Now you have all the information you need to create a budget that will allow you to show the bank manager your plans for the coming year. Also, it will help you to understand your sales and the collection of those sales. It will tell you how much money you need to purchase the raw materials (ingredients) for your pastry and to pay your overhead and operating expenses. It all begins with sales. You need to estimate how many units of pastry you can sell; then you can calculate how many ingredients to buy and how much my overhead and operating expenses will be. You pull up the spreadsheet and begin working.

Requirements for Part 2:

Table 1 presents information regarding your budgeted sales, expected collection, purchasing and payment patterns for the first four months of the year.

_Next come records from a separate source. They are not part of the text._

-- pv_equiv track=rewrite | github.com/MrHamdulay/csc3-capstone | examples/data/Assignment_4/smrjay001/piglatin.py | toEnglish
-- ===== SOURCE A (Python) =====
-- def toEnglish (s):
--
--     count = 0
--     word = s.split(" ")
--
--     # Runs through each word in list
--     for i in word:
--
--         temp = ""
--
--         if i.count("w") > 0:
--             word[count] = word[count][:len(i)-3]
--
--         else:
--             word[count] = (word[count][:len(i)-2])[::-1]
--
--             # Runs through letters in word i
--             for j in word[count]:
--                 if j == 'a': break
--
--                 else:
--                     temp += j
--
--             word[count] = ((word[count])[len(temp)+1:])[::-1]
--
--             temp = temp[::-1]
--             word[count] = temp + (word[count])
--
--
--         temp = ""
--         count+=1
--
--
--     return " ".join(word)
-- ===== SOURCE B (Python) =====
-- def toEnglish(s):
--     out = []
--     for word in s.split(" "):
--         if "w" in word:
--             out.append(word[:len(word)-3])
--         else:
--             core = word[:len(word)-2]
--             p = core.rfind("a")
--             out.append(core if p == -1 else core[p+1:] + core[:p])
--     return " ".join(out)
-- ===== Notes on version B (the rewrite author's own statement) =====
-- stated objective: simpler
-- what changed: Per word, B replaces A's reverse-scan-reverse machinery (reverse the truncated word, accumulate letters up to the pivot vowel in an inner loop, slice, reverse twice more and concatenate) with a single reverse-find of the pivot vowel on the truncated word plus two forward slices, eliminating all string reversals and the inner letter loop.
import Mathlib
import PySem

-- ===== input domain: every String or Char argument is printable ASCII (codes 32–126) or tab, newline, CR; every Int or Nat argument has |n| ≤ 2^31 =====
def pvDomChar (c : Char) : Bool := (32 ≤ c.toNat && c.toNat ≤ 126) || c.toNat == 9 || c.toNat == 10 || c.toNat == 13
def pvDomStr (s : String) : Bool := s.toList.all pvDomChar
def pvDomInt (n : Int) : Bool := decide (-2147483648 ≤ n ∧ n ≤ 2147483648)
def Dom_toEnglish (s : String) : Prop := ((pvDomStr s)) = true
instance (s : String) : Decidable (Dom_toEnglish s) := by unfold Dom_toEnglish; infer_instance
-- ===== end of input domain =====

-- B replaces A's reverse-scan-reverse per-word machinery by one rfind('a') and two forward slices (objective: simpler).

-- ===== PORT A =====
-- the inner 'for j in word[count]: if j == 'a': break; else: temp += j' loop
def pvTempA : List Char → List Char
  | [] => []
  | j :: rest => if j = 'a' then [] else j :: pvTempA rest

def pvWordA (i : List Char) : List Char :=
  if PySem.Chars.count i ['w'] > 0 then
    PySem.List.slice i none (some ((i.length : Int) - 3))          -- word[:len(i)-3]
  else
    -- (word[:len(i)-2])[::-1]  ([::-1] is reverse, PySem.List.slice?_none_none_neg_one)
    let r := (PySem.List.slice i none (some ((i.length : Int) - 2))).reverse
    let temp := pvTempA r
    -- (r[len(temp)+1:])[::-1]
    let rest := (PySem.List.slice r (some ((temp.length : Int) + 1)) none).reverse
    temp.reverse ++ rest                                           -- temp[::-1] + …

def toEnglish (s : String) : String :=
  String.ofList (PySem.Chars.join [' '] ((PySem.Chars.splitOn s.toList [' ']).map pvWordA))

-- ===== PORT B =====
def pvWordB (w : List Char) : List Char :=
  if PySem.Chars.isIn ['w'] w then
    PySem.List.slice w none (some ((w.length : Int) - 3))          -- word[:len(word)-3]
  else
    let core := PySem.List.slice w none (some ((w.length : Int) - 2))
    let p := PySem.Chars.rfind core ['a']
    if p = -1 then core
    else PySem.List.slice core (some (p + 1)) none ++ PySem.List.slice core none (some p)

def toEnglish_alt (s : String) : String :=
  String.ofList (PySem.Chars.join [' '] ((PySem.Chars.splitOn s.toList [' ']).map pvWordB))

-- ===== PRECONDITION & SPEC =====
def Spec_toEnglish (s : String) (out : String) : Prop := out = toEnglish_alt s
instance (s : String) (out : String) : Decidable (Spec_toEnglish s out) := by unfold Spec_toEnglish; infer_instance

-- ===== CLAIM (what is proved, stated in full; the proofs are below) =====
def Claim_equal_toEnglish : Prop := ∀ (s : String), Dom_toEnglish s → Spec_toEnglish s (toEnglish s)

-- ===== LEMMAS AND PROOFS =====

-- count.go with single-char needle counts occurrences
lemma pv_count_go_w (l : List Char) : ∀ (fuel acc : Nat), l.length ≤ fuel →
    PySem.Chars.count.go ['w'] fuel l acc = acc + l.count 'w' := by
  induction l with
  | nil => intro fuel acc _; cases fuel <;> simp [PySem.Chars.count.go]
  | cons h t ih =>
      intro fuel acc hle
      cases fuel with
      | zero => simp at hle
      | succ m =>
          simp only [PySem.Chars.count.go]
          by_cases hw : h = 'w'
          · subst hw
            simp only [List.isPrefixOf, BEq.rfl, Bool.true_and, List.isPrefixOf_nil_left, if_true]
            rw [show (List.drop (['w'].length) ('w' :: t)) = t by simp]
            rw [ih m (acc + 1) (by simpa using hle)]
            simp [List.count_cons]; ring
          · have : (['w'].isPrefixOf (h :: t)) = false := by
              simp [List.isPrefixOf, hw]
              exact fun he => hw he.symm
            rw [this]
            simp only [Bool.false_eq_true, if_false]
            rw [ih m acc (by simpa using hle)]
            have hwh : ('w' : Char) ≠ h := fun he => hw he.symm
            simp [List.count_cons, hwh]
            exact hw

lemma pv_count_w (l : List Char) : PySem.Chars.count l ['w'] = l.count 'w' := by
  have := pv_count_go_w l l.length 0 (le_refl _)
  simpa [PySem.Chars.count] using this

lemma pv_isIn_w (l : List Char) : PySem.Chars.isIn ['w'] l = true ↔ 'w' ∈ l := by
  rw [PySem.Chars.isIn_iff_infix]
  constructor
  · intro h; simpa using h.sublist.subset (List.mem_singleton_self 'w')
  · intro h
    obtain ⟨u, v, huv, -⟩ := List.eq_append_cons_of_mem h
    exact ⟨u, v, by simp [huv]⟩

-- the two branch conditions agree
lemma pv_cond_eq (l : List Char) : (0 < PySem.Chars.count l ['w']) ↔ PySem.Chars.isIn ['w'] l = true := by
  rw [pv_count_w, pv_isIn_w, List.count_pos_iff]

lemma pvTempA_of_not_mem (l : List Char) (h : 'a' ∉ l) : pvTempA l = l := by
  induction l with
  | nil => rfl
  | cons x t ih =>
      have hx : x ≠ 'a' := by rintro rfl; exact h (List.mem_cons_self)
      simp [pvTempA, hx, ih (fun hm => h (List.mem_cons_of_mem _ hm))]

lemma pvTempA_append (x y : List Char) (h : 'a' ∉ x) :
    pvTempA (x ++ 'a' :: y) = x := by
  induction x with
  | nil => simp [pvTempA]
  | cons c t ih =>
      have hc : c ≠ 'a' := by rintro rfl; exact h (List.mem_cons_self)
      simp [pvTempA, hc, ih (fun hm => h (List.mem_cons_of_mem _ hm))]

lemma pv_prefix_a (xs : List Char) : (['a'].isPrefixOf xs = true) ↔ ∃ t, xs = 'a' :: t := by
  cases xs with
  | nil => simp [List.isPrefixOf]
  | cons c t =>
      simp only [List.isPrefixOf, List.isPrefixOf_nil_left, Bool.and_true]
      constructor
      · intro h; exact ⟨t, by simpa [eq_comm] using (beq_iff_eq.mp h) ▸ rfl⟩
      · rintro ⟨t', ht⟩; cases ht; simp

lemma pv_rfind_go_none (s : List Char) (h : 'a' ∉ s) : ∀ j, PySem.Chars.rfind.go s ['a'] j = -1 := by
  intro j
  induction j with
  | zero =>
      have : (['a'].isPrefixOf s) = false := by
        rw [Bool.eq_false_iff]; intro hp
        obtain ⟨t, ht⟩ := (pv_prefix_a s).mp hp
        exact h (ht ▸ List.mem_cons_self)
      simp [PySem.Chars.rfind.go, this]
  | succ m ih =>
      have : (['a'].isPrefixOf (List.drop (m + 1) s)) = false := by
        rw [Bool.eq_false_iff]; intro hp
        obtain ⟨t, ht⟩ := (pv_prefix_a _).mp hp
        exact h ((List.drop_subset _ _) (ht ▸ List.mem_cons_self))
      simp only [PySem.Chars.rfind.go, this, Bool.false_eq_true, if_false]
      exact ih

lemma pv_rfind_go_last (u v : List Char) (hv : 'a' ∉ v) :
    ∀ j, u.length ≤ j → PySem.Chars.rfind.go (u ++ 'a' :: v) ['a'] j = u.length := by
  intro j
  induction j with
  | zero =>
      intro hle
      have hu : u = [] := List.eq_nil_of_length_eq_zero (Nat.le_zero.mp hle)
      subst hu
      have : (['a'].isPrefixOf ([] ++ 'a' :: v)) = true := (pv_prefix_a _).mpr ⟨v, rfl⟩
      simp [PySem.Chars.rfind.go, this]
  | succ m ih =>
      intro hle
      rcases Nat.lt_or_ge m u.length with hm | hm
      · -- u.length = m + 1: the prefix test at m+1 succeeds
        have hem : u.length = m + 1 := le_antisymm hle hm
        have hdrop : List.drop (m + 1) (u ++ 'a' :: v) = 'a' :: v := by
          rw [← hem, List.drop_left]
        have : (['a'].isPrefixOf (List.drop (m + 1) (u ++ 'a' :: v))) = true :=
          (pv_prefix_a _).mpr ⟨v, hdrop⟩
        simp [PySem.Chars.rfind.go, this, hem]
      · -- m + 1 > u.length: the drop lands strictly inside v, no 'a' there
        have hdrop : List.drop (m + 1) (u ++ 'a' :: v) = List.drop (m - u.length) v := by
          rw [show u ++ 'a' :: v = (u ++ ['a']) ++ v by simp,
              show m + 1 = (u ++ ['a']).length + (m - u.length) by simp; omega,
              List.drop_append]
          simp
        have : (['a'].isPrefixOf (List.drop (m + 1) (u ++ 'a' :: v))) = false := by
          rw [Bool.eq_false_iff]; intro hp
          obtain ⟨t, ht⟩ := (pv_prefix_a _).mp hp
          exact hv ((List.drop_subset _ _) ((hdrop ▸ ht) ▸ List.mem_cons_self))
        simp only [PySem.Chars.rfind.go, this, Bool.false_eq_true, if_false]
        exact ih hm

-- the per-word algorithms agree on the truncated word
lemma pv_core_eq (core : List Char) :
    (let r := core.reverse
     let temp := pvTempA r
     temp.reverse ++ (PySem.List.slice r (some ((temp.length : Int) + 1)) none).reverse)
    = (let p := PySem.Chars.rfind core ['a']
       if p = -1 then core
       else PySem.List.slice core (some (p + 1)) none ++ PySem.List.slice core none (some p)) := by
  by_cases ha : 'a' ∈ core
  · -- last 'a' in core = first 'a' in core.reverse
    obtain ⟨x, y, hr, hx⟩ := List.eq_append_cons_of_mem (List.mem_reverse.mpr ha)
    have hcore : core = y.reverse ++ 'a' :: x.reverse := by
      have := congrArg List.reverse hr
      simpa using this
    have hrfind : PySem.Chars.rfind core ['a'] = (y.length : Int) := by
      rw [PySem.Chars.rfind, hcore]
      rw [pv_rfind_go_last y.reverse x.reverse (by simpa using hx) _ (by simp)]
      simp
    simp only [hrfind]
    have hne : ((y.length : Int) ≠ -1) := by omega
    rw [if_neg hne]
    -- A side
    rw [hr, pvTempA_append x y hx]
    rw [PySem.List.slice_from _ (by positivity)]
    have h1 : ((x.length : Int) + 1).toNat = x.length + 1 := by omega
    rw [h1, show x ++ 'a' :: y = (x ++ ['a']) ++ y by simp,
        show x.length + 1 = (x ++ ['a']).length by simp, List.drop_left]
    -- B side
    rw [PySem.List.slice_from _ (by positivity), PySem.List.slice_to _ (by positivity)]
    have h2 : ((y.length : Int) + 1).toNat = y.length + 1 := by omega
    have h3 : ((y.length : Int)).toNat = y.length := by omega
    rw [h2, h3, hcore, show y.reverse ++ 'a' :: x.reverse = (y.reverse ++ ['a']) ++ x.reverse by simp]
    rw [show y.length + 1 = (y.reverse ++ ['a']).length by simp, List.drop_left]
    rw [List.take_append_of_le_length (by simp), show y.length = y.reverse.length by simp,
        List.take_left]
  · -- no 'a' anywhere: A returns core unchanged, rfind = -1
    have hrfind : PySem.Chars.rfind core ['a'] = -1 := by
      rw [PySem.Chars.rfind]
      exact pv_rfind_go_none core ha _
    simp only [hrfind, if_pos rfl]
    have hra : 'a' ∉ core.reverse := fun hm => ha (List.mem_reverse.mp hm)
    rw [pvTempA_of_not_mem _ hra]
    rw [PySem.List.slice_from _ (by positivity)]
    have : ((core.reverse.length : Int) + 1).toNat = core.length + 1 := by simp
    rw [this, List.drop_eq_nil_of_le (by simp)]
    simp

lemma pv_word_eq (w : List Char) : pvWordA w = pvWordB w := by
  unfold pvWordA pvWordB
  by_cases hc : PySem.Chars.isIn ['w'] w = true
  · rw [if_pos ((pv_cond_eq w).mpr hc), if_pos hc]
  · rw [if_neg (fun h => hc ((pv_cond_eq w).mp h)), if_neg hc]
    exact pv_core_eq (PySem.List.slice w none (some ((w.length : Int) - 2)))

-- ===== VERDICT (by name: the statement is the Claim_ definition above) =====
theorem toEnglish_spec : Claim_equal_toEnglish := by
  unfold Claim_equal_toEnglish
  intro s _
  unfold Spec_toEnglish toEnglish toEnglish_alt
  rw [show pvWordA = pvWordB from funext pv_word_eq]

  1. Use the spreadsheet to prepare the following operating budgets:

  1. Sales Budget

  1. Schedule of Cash Receipts

  1. Production Budget

  1. Direct Materials Purchases Budget

  1. Cash Disbursements Budget

  1. Manufacturing Overhead Budget

  1. Operating Expenses Budget

PART 3

After completing the operating budgets, you need to know what profits projected, the money you need to borrow during the period to make additional equipment purchases. Any loan interest, and tax payment.

Requirements for Part 3:

Table 2 contains information regarding your capital contributions, equipment purchases, loans, minimum cash balances, and estimated tax rate.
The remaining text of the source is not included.